Иное дело женщина. С самых юных лет она приучалась к необходимости найти себе мужа, всё ее существование подчинялось этой заветной цели. Годами она сообразовывала свое поведение со вкусами молодых людей и одновременно с одобрением пожилых дам. К семнадцати годам она лучше понимала мысли окружающих, чем мужчина в двадцать пять лет. Наконец, она выходила замуж и с радостью мелко мстила мужу за все тревоги, которые перенесла в погоне за ним (ведь развестись с ней он не мог!), а он не умел ответить: бить ее он не смел, а бороться иначе был неспособен. Она лучше его знала людей, их слабые струны и могла убить словом или взглядом; он же всегда занимался одним собой да, может быть, непосредственным начальником и плохо разбирался в человеческих душах, тем более женских.
Проходило сколько-то лет, и у дамы появлялись дочери на выданье. Тут наступал самый беспокойный период ее жизни: искать женихов, отбирать их (и быстро: молодые люди больше чем на сезон в Москве не появлялись, прозеваешь — другие перехватят), привлекать достойных, избавляться от недостойных, подталкивать нерешительных, сдерживать излишне предприимчивых, дружить с матерями, крутиться между кредиторами, улаживать дела к тому времени скончавшегося супруга… и так далее до бесконечности. В каждодневных битвах она узнавала людей, разные стороны их характеров лучше, чем ее муж за тридцать лет беспорочной службы, она совсем не думала о себе, а ответственность на ней лежала большая, чем на любом государственном муже. Можно исправить последствия проигранной войны, неудачной реформы, чрезмерного налога — но как изменить судьбу дочери, если момент упущен и надежды на замужество безвозвратно ушли?

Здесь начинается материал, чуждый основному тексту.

-- pv_equiv track=rewrite | github.com/Kotlas23412/proxy-checker | lib/filter_mtproto_by_country.py | _line_passes
-- ===== SOURCE A (Python) =====
-- def _line_passes(
--     host: str,
--     location: str,
--     host_to_ips: dict[str, list[str]],
--     geo_cache: dict[str, str],
-- ) -> bool:
--     """
--     Решение по строке после MMDB+HTTP: как filter_configs - any(ip)==location;
--     если по всем IPv4 кода нет (ошибка/пусто), допускаем legacy-кэш только по host
--     (старые geoip_cache_mtproto.json без ключей по IP).
--     """
--     ips = host_to_ips.get(host, [])
--     if ips:
--         for ip in ips:
--             if (geo_cache.get(ip) or "").strip() == location:
--                 return True
--         for ip in ips:
--             cc = (geo_cache.get(ip) or "").strip()
--             if cc:
--                 return False
--         return (geo_cache.get(host) or "").strip() == location
--     return (geo_cache.get(host) or "").strip() == location
-- ===== SOURCE B (Python) =====
-- def _line_passes(
--     host: str,
--     location: str,
--     host_to_ips: dict[str, list[str]],
--     geo_cache: dict[str, str],
-- ) -> bool:
--     # Single pass: return True on the first matching country code; remember
--     # whether any non-empty code was seen; fall back to the host's own code.
--     seen = False
--     for ip in host_to_ips.get(host, []):
--         cc = (geo_cache.get(ip) or "").strip()
--         if cc == location:
--             return True
--         if cc:
--             seen = True
--     if seen:
--         return False
--     return (geo_cache.get(host) or "").strip() == location
-- ===== Notes on version B (the rewrite author's own statement) =====
-- stated objective: simpler
-- what changed: Replaces A's empty-ips branch plus two sequential scans (match scan, then non-empty-code scan) with one fused pass over the ips keeping a single 'seen a code' boolean, sharing the host fallback.
import Mathlib
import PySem

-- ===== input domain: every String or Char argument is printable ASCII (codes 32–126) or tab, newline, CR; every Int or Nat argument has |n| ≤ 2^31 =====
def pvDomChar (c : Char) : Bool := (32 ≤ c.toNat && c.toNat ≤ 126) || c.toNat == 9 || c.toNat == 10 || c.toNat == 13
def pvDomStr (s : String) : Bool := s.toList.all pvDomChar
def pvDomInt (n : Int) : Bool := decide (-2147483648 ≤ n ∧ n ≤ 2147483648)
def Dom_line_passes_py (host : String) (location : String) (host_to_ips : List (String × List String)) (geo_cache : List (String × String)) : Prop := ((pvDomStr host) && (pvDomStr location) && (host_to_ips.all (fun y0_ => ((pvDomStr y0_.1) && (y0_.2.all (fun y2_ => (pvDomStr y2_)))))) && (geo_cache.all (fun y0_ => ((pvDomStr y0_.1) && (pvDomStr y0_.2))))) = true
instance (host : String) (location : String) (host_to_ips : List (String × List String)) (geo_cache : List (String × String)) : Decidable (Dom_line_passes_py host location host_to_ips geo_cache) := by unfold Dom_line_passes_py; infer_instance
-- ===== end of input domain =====

-- B fuses A's two sequential scans (plus the separate empty-ips branch) into one pass with a
-- 'seen a code' boolean; objective: simpler. Return value only (neither version mutates arguments).

-- ===== PORT A =====
-- (geo_cache.get(k) or "").strip(): a missing key and a stored "" both yield "" before strip
def pvCC (geo_cache : List (String × String)) (k : String) : String :=
  PySem.Str.strip ((PySem.Dict.mk geo_cache).getD k "")

-- first loop of A: 'for ip in ips: if cc == location: return True'
def pvA_loop1 (location : String) (geo_cache : List (String × String)) : List String → Bool
  | [] => false
  | ip :: rest =>
      if pvCC geo_cache ip == location then true else pvA_loop1 location geo_cache rest

-- second loop of A: 'for ip in ips: if cc: return False' (true = some non-empty code seen)
def pvA_loop2 (geo_cache : List (String × String)) : List String → Bool
  | [] => false
  | ip :: rest =>
      if pvCC geo_cache ip != "" then true else pvA_loop2 geo_cache rest

def line_passes_py (host : String) (location : String) (host_to_ips : List (String × List String)) (geo_cache : List (String × String)) : Bool :=
  let ips := (PySem.Dict.mk host_to_ips).getD host []
  if !ips.isEmpty then
    if pvA_loop1 location geo_cache ips then true
    else if pvA_loop2 geo_cache ips then false
    else pvCC geo_cache host == location
  else pvCC geo_cache host == location

-- ===== PORT B =====
-- (B computes (geo_cache.get(k) or "").strip() identically, so it reuses the helper pvCC)
-- B's single loop carrying the 'seen' accumulator; after the loop: seen → False, else host fallback
def pvB_loop (location : String) (geo_cache : List (String × String)) (hostcc : Bool) : List String → Bool → Bool
  | [], seen => if seen then false else hostcc
  | ip :: rest, seen =>
      let cc := pvCC geo_cache ip
      if cc == location then true
      else pvB_loop location geo_cache hostcc rest (if cc != "" then true else seen)

def line_passes_py_alt (host : String) (location : String) (host_to_ips : List (String × List String)) (geo_cache : List (String × String)) : Bool :=
  pvB_loop location geo_cache (pvCC geo_cache host == location)
    ((PySem.Dict.mk host_to_ips).getD host []) false

-- ===== PRECONDITION & SPEC =====
def Spec_line_passes_py (host : String) (location : String) (host_to_ips : List (String × List String)) (geo_cache : List (String × String)) (out : Bool) : Prop := out = line_passes_py_alt host location host_to_ips geo_cache
instance (host : String) (location : String) (host_to_ips : List (String × List String)) (geo_cache : List (String × String)) (out : Bool) : Decidable (Spec_line_passes_py host location host_to_ips geo_cache out) := by unfold Spec_line_passes_py; infer_instance

-- ===== CLAIM (what is proved, stated in full; the proofs are below) =====
def Claim_equal_line_passes_py : Prop := ∀ (host : String) (location : String) (host_to_ips : List (String × List String)) (geo_cache : List (String × String)), Dom_line_passes_py host location host_to_ips geo_cache → Spec_line_passes_py host location host_to_ips geo_cache (line_passes_py host location host_to_ips geo_cache)

-- ===== LEMMAS AND PROOFS =====
theorem pvB_loop_eq (location : String) (geo_cache : List (String × String)) (hostcc : Bool)
    (ips : List String) (seen : Bool) :
    pvB_loop location geo_cache hostcc ips seen =
      (if pvA_loop1 location geo_cache ips then true
       else if seen || pvA_loop2 geo_cache ips then false
       else hostcc) := by
  induction ips generalizing seen with
  | nil => simp [pvB_loop, pvA_loop1, pvA_loop2]
  | cons ip rest ih =>
      simp only [pvB_loop, pvA_loop1, pvA_loop2, pvCC, pvCC]
      by_cases h : PySem.Str.strip ((PySem.Dict.mk geo_cache).getD ip "") = location
      · simp [h]
      · by_cases h2 : PySem.Str.strip ((PySem.Dict.mk geo_cache).getD ip "") = ""
        · have h3 : location ≠ "" := fun e => h (h2.trans e.symm)
          simp [h2, h3, ih]
        · simp [h, h2, ih]

-- ===== VERDICT (by name: the statement is the Claim_ definition above) =====
theorem line_passes_py_spec : Claim_equal_line_passes_py := by
  intro host location host_to_ips geo_cache _
  show line_passes_py host location host_to_ips geo_cache = _
  unfold line_passes_py line_passes_py_alt
  rw [pvB_loop_eq]
  cases hips : (PySem.Dict.mk host_to_ips).getD host [] with
  | nil => simp [pvA_loop1, pvA_loop2, pvCC, pvCC]
  | cons ip rest => simp [pvCC, pvCC]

Но вот она достигала всего — дочери пристроены. Теперь, на старости лет, она могла, наконец, пожить для себя одной. Она наслаждалась безнаказанностью, снисходительно наблюдала чужие усилия найти женихов, насмешливо давала советы, выплескивала все презрение к людям, которое скопилось в ее душе за годы интриг и хитростей. Она никого не боялась, потому что бояться не привыкла. Мужчина всегда находился в подчинении, хотя бы императору — над женщиной же имели власть только родители, но это было очень давно.
Независимая, бесстрашная, решительная, разбирающаяся в людях и пружинах их действий — такой ее сделала жизнь, такой ее знает и боится Москва. Если она была добра по природе, она могла не стать грозой общества, но она всегда требовала почтения и подчинения — и получала их. Противостоять женщине было некому, никто этого не умел, никто и не смел учиться.
Самой своенравной и злоязычной старухой, бесспорно, являлась тогда Настасья Дмитриевна Офросимова, грубая со всеми без исключения; но это у нее была особая манера, род чудачества, стремление выделиться. Все перед ней трепетали.
Хуже ее никого уже не могло быть, а в общем-то она всего только и добивалась, что поклона да приседания пониже, все равно обязательных по отношению к старшим. Но за неуважение мстила немилосердно: так умела при всех ошельмовать, что от стыда сгоришь.